+++ SUPPLIED MATERIAL +++
theorem innerFold_eq (c AL : List Int) (L : Int) :
    ∀ r : Nat,
      (PySem.List.pyRange 1 ((r : Int) + 1) 1).foldl
        (fun s i => if PySem.Int.mod i 2 = 0 then
            PySem.Int.mod (s + PySem.List.pyGetD c (L - PySem.Int.floordiv i 2) 0
              - PySem.List.pyGetD AL (PySem.Int.floordiv i 2) 0 + pvMOD) pvMOD
          else s) 0
      = PySem.Int.mod (pvInnerSum c AL L (r / 2)) pvMOD := by
  intro r
  induction r with
  | zero =>
    rw [show ((0 : Nat) : Int) + 1 = 1 by norm_num, PySem.List.pyRange_one_eq_nil (by norm_num)]
    simp [pvInnerSum, PySem.Int.mod_eq_emod_of_pos pvMOD_pos]
  | succ r ih =>
    rw [show (((r + 1 : Nat)) : Int) + 1 = ((r : Int) + 1) + 1 by push_cast; ring,
        PySem.List.pyRange_one_succ_right (by omega), List.foldl_append, ih]
    simp only [List.foldl_cons, List.foldl_nil]
    have hfd : PySem.Int.floordiv ((r : Int) + 1) 2 = (((r + 1) / 2 : Nat) : Int) := by
      rw [PySem.Int.floordiv_eq_ediv_of_pos (by norm_num)]; omega
    have hm2 : PySem.Int.mod ((r : Int) + 1) 2 = (((r + 1) % 2 : Nat) : Int) := by
      rw [PySem.Int.mod_eq_emod_of_pos (by norm_num)]; omega
    by_cases hpar : (r + 1) % 2 = 0
    · rw [if_pos (by rw [hm2, hpar]; norm_num)]
      have hk : (r + 1) / 2 = r / 2 + 1 := by omega
      rw [hk, pvInnerSum_succ, hfd, hk]
      rw [show (((r / 2 + 1 : Nat)) : Int) = ((r / 2 : Nat) : Int) + 1 by push_cast; ring]
      rw [show PySem.Int.mod (pvInnerSum c AL L (r / 2)) pvMOD
              + PySem.List.pyGetD c (L - (((r / 2 : Nat)) + 1)) 0
              - PySem.List.pyGetD AL (((r / 2 : Nat)) + 1) 0 + pvMOD
            = PySem.Int.mod (pvInnerSum c AL L (r / 2)) pvMOD
              + (PySem.List.pyGetD c (L - (((r / 2 : Nat)) + 1)) 0
                 - PySem.List.pyGetD AL (((r / 2 : Nat)) + 1) 0 + pvMOD) by ring]
      rw [mod_mod_add]
    · rw [if_neg (by rw [hm2]; intro hcon; apply hpar; exact_mod_cast hcon)]
      have hk : (r + 1) / 2 = r / 2 := by omega
      rw [hk]

theorem pvAinner_eq (c AL : List Int) (m : Nat) :
    pvAinner c AL (m : Int) = PySem.Int.mod (pvInnerSum c AL (m : Int) (m / 2)) pvMOD := by
  unfold pvAinner
  exact innerFold_eq c AL (m : Int) m

-- prefix sums of a list's entries 1..t
def pvSumTo (l : List Int) (t : Nat) : Int :=
  ((List.range t).map (fun j => l.getD (j + 1) 0)).sum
+++
## [ASSIGNED TASK]
Word for word, transcribe all of the material.

## [RESPONSE]
theorem innerFold_eq (c AL : List Int) (L : Int) :
    ∀ r : Nat,
      (PySem.List.pyRange 1 ((r : Int) + 1) 1).foldl
        (fun s i => if PySem.Int.mod i 2 = 0 then
            PySem.Int.mod (s + PySem.List.pyGetD c (L - PySem.Int.floordiv i 2) 0
              - PySem.List.pyGetD AL (PySem.Int.floordiv i 2) 0 + pvMOD) pvMOD
          else s) 0
      = PySem.Int.mod (pvInnerSum c AL L (r / 2)) pvMOD := by
  intro r
  induction r with
  | zero =>
    rw [show ((0 : Nat) : Int) + 1 = 1 by norm_num, PySem.List.pyRange_one_eq_nil (by norm_num)]
    simp [pvInnerSum, PySem.Int.mod_eq_emod_of_pos pvMOD_pos]
  | succ r ih =>
    rw [show (((r + 1 : Nat)) : Int) + 1 = ((r : Int) + 1) + 1 by push_cast; ring,
        PySem.List.pyRange_one_succ_right (by omega), List.foldl_append, ih]
    simp only [List.foldl_cons, List.foldl_nil]
    have hfd : PySem.Int.floordiv ((r : Int) + 1) 2 = (((r + 1) / 2 : Nat) : Int) := by
      rw [PySem.Int.floordiv_eq_ediv_of_pos (by norm_num)]; omega
    have hm2 : PySem.Int.mod ((r : Int) + 1) 2 = (((r + 1) % 2 : Nat) : Int) := by
      rw [PySem.Int.mod_eq_emod_of_pos (by norm_num)]; omega
    by_cases hpar : (r + 1) % 2 = 0
    · rw [if_pos (by rw [hm2, hpar]; norm_num)]
      have hk : (r + 1) / 2 = r / 2 + 1 := by omega
      rw [hk, pvInnerSum_succ, hfd, hk]
      rw [show (((r / 2 + 1 : Nat)) : Int) = ((r / 2 : Nat) : Int) + 1 by push_cast; ring]
      rw [show PySem.Int.mod (pvInnerSum c AL L (r / 2)) pvMOD
              + PySem.List.pyGetD c (L - (((r / 2 : Nat)) + 1)) 0
              - PySem.List.pyGetD AL (((r / 2 : Nat)) + 1) 0 + pvMOD
            = PySem.Int.mod (pvInnerSum c AL L (r / 2)) pvMOD
              + (PySem.List.pyGetD c (L - (((r / 2 : Nat)) + 1)) 0
                 - PySem.List.pyGetD AL (((r / 2 : Nat)) + 1) 0 + pvMOD) by ring]
      rw [mod_mod_add]
    · rw [if_neg (by rw [hm2]; intro hcon; apply hpar; exact_mod_cast hcon)]
      have hk : (r + 1) / 2 = r / 2 := by omega
      rw [hk]

theorem pvAinner_eq (c AL : List Int) (m : Nat) :
    pvAinner c AL (m : Int) = PySem.Int.mod (pvInnerSum c AL (m : Int) (m / 2)) pvMOD := by
  unfold pvAinner
  exact innerFold_eq c AL (m : Int) m

-- prefix sums of a list's entries 1..t
def pvSumTo (l : List Int) (t : Nat) : Int :=
  ((List.range t).map (fun j => l.getD (j + 1) 0)).sum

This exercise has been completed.